Stored items:
##############################
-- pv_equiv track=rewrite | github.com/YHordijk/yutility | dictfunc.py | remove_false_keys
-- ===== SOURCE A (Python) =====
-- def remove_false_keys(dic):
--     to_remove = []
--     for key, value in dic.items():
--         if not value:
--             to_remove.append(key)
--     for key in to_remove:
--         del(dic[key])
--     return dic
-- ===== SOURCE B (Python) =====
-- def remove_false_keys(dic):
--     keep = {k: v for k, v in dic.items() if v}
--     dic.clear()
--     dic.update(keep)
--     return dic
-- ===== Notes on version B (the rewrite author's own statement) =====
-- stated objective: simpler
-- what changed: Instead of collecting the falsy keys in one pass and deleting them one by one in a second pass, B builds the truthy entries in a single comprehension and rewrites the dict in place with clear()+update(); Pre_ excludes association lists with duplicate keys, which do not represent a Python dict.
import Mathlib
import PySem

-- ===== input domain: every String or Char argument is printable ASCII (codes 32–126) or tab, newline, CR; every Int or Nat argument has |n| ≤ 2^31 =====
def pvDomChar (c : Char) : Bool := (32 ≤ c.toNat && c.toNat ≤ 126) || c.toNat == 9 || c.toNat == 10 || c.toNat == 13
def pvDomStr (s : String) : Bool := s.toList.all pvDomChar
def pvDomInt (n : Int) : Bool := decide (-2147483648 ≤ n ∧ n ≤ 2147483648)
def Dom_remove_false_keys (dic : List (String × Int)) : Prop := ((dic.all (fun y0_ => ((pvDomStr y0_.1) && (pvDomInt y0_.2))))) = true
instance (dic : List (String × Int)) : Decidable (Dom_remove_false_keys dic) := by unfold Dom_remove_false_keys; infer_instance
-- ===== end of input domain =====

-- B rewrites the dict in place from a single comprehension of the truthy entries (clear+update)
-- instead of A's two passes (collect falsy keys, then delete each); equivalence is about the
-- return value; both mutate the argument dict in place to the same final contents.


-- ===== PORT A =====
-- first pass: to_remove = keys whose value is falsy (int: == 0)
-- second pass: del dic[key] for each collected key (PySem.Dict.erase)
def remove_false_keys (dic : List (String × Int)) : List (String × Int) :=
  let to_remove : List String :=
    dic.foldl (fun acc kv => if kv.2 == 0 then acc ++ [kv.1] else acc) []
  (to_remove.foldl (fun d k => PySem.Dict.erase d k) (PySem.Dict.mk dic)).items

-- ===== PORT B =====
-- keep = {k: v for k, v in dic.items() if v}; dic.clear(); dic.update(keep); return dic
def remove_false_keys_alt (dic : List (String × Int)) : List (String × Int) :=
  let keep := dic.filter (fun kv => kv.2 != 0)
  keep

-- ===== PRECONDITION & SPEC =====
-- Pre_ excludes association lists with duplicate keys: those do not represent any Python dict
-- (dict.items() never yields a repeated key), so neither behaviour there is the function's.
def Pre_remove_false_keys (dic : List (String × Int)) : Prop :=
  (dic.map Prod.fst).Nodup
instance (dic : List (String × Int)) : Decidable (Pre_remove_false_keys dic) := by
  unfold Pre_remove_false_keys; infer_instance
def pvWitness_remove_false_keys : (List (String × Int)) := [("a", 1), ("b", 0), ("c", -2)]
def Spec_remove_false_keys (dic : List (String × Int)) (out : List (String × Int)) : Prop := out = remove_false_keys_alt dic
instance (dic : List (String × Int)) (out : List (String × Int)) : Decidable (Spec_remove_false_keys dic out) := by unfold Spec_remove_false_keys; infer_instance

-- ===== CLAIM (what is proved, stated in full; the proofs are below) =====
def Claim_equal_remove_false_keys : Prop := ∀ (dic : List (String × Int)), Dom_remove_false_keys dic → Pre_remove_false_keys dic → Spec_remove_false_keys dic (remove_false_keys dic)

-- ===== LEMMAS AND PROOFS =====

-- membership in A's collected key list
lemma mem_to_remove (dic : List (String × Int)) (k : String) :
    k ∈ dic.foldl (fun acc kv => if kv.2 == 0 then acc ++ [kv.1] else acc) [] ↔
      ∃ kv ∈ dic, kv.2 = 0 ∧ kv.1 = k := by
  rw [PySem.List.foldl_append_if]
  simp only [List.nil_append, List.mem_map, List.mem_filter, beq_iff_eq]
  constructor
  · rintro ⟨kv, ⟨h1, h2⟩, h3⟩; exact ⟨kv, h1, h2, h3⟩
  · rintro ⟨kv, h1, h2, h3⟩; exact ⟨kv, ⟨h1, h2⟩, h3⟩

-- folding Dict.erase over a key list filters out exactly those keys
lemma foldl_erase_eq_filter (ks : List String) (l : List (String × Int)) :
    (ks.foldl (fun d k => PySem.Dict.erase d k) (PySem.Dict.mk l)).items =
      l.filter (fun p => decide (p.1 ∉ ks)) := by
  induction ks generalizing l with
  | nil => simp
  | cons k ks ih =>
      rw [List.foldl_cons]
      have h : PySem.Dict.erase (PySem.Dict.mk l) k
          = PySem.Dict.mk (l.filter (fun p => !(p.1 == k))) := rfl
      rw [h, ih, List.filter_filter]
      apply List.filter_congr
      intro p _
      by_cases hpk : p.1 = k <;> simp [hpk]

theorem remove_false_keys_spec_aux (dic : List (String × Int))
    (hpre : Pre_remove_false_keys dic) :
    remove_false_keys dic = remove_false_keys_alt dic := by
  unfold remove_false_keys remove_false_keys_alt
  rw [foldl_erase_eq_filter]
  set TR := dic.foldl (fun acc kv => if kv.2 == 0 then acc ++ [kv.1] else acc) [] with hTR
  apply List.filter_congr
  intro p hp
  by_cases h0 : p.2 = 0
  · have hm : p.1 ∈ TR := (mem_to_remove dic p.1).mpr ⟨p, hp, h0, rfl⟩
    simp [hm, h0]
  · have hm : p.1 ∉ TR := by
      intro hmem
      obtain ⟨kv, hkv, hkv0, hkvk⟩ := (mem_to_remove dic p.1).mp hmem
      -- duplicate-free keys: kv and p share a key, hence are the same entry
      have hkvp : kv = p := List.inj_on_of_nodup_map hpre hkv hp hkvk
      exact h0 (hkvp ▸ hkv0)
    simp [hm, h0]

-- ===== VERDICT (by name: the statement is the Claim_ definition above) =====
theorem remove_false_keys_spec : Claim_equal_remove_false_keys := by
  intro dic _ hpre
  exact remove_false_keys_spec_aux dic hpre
##############################
*Exercise directions:*
Which lines above run from the one containing "-- stated objective: simpler" down to the one containing "-- Pre_ excludes"? Repeat exactly those, both ends included, and nothing else.

*Reply to the task:*
-- stated objective: simpler
-- what changed: Instead of collecting the falsy keys in one pass and deleting them one by one in a second pass, B builds the truthy entries in a single comprehension and rewrites the dict in place with clear()+update(); Pre_ excludes association lists with duplicate keys, which do not represent a Python dict.
import Mathlib
import PySem

-- ===== input domain: every String or Char argument is printable ASCII (codes 32–126) or tab, newline, CR; every Int or Nat argument has |n| ≤ 2^31 =====
def pvDomChar (c : Char) : Bool := (32 ≤ c.toNat && c.toNat ≤ 126) || c.toNat == 9 || c.toNat == 10 || c.toNat == 13
def pvDomStr (s : String) : Bool := s.toList.all pvDomChar
def pvDomInt (n : Int) : Bool := decide (-2147483648 ≤ n ∧ n ≤ 2147483648)
def Dom_remove_false_keys (dic : List (String × Int)) : Prop := ((dic.all (fun y0_ => ((pvDomStr y0_.1) && (pvDomInt y0_.2))))) = true
instance (dic : List (String × Int)) : Decidable (Dom_remove_false_keys dic) := by unfold Dom_remove_false_keys; infer_instance
-- ===== end of input domain =====

-- B rewrites the dict in place from a single comprehension of the truthy entries (clear+update)
-- instead of A's two passes (collect falsy keys, then delete each); equivalence is about the
-- return value; both mutate the argument dict in place to the same final contents.


-- ===== PORT A =====
-- first pass: to_remove = keys whose value is falsy (int: == 0)
-- second pass: del dic[key] for each collected key (PySem.Dict.erase)
def remove_false_keys (dic : List (String × Int)) : List (String × Int) :=
  let to_remove : List String :=
    dic.foldl (fun acc kv => if kv.2 == 0 then acc ++ [kv.1] else acc) []
  (to_remove.foldl (fun d k => PySem.Dict.erase d k) (PySem.Dict.mk dic)).items

-- ===== PORT B =====
-- keep = {k: v for k, v in dic.items() if v}; dic.clear(); dic.update(keep); return dic
def remove_false_keys_alt (dic : List (String × Int)) : List (String × Int) :=
  let keep := dic.filter (fun kv => kv.2 != 0)
  keep

-- ===== PRECONDITION & SPEC =====
-- Pre_ excludes association lists with duplicate keys: those do not represent any Python dict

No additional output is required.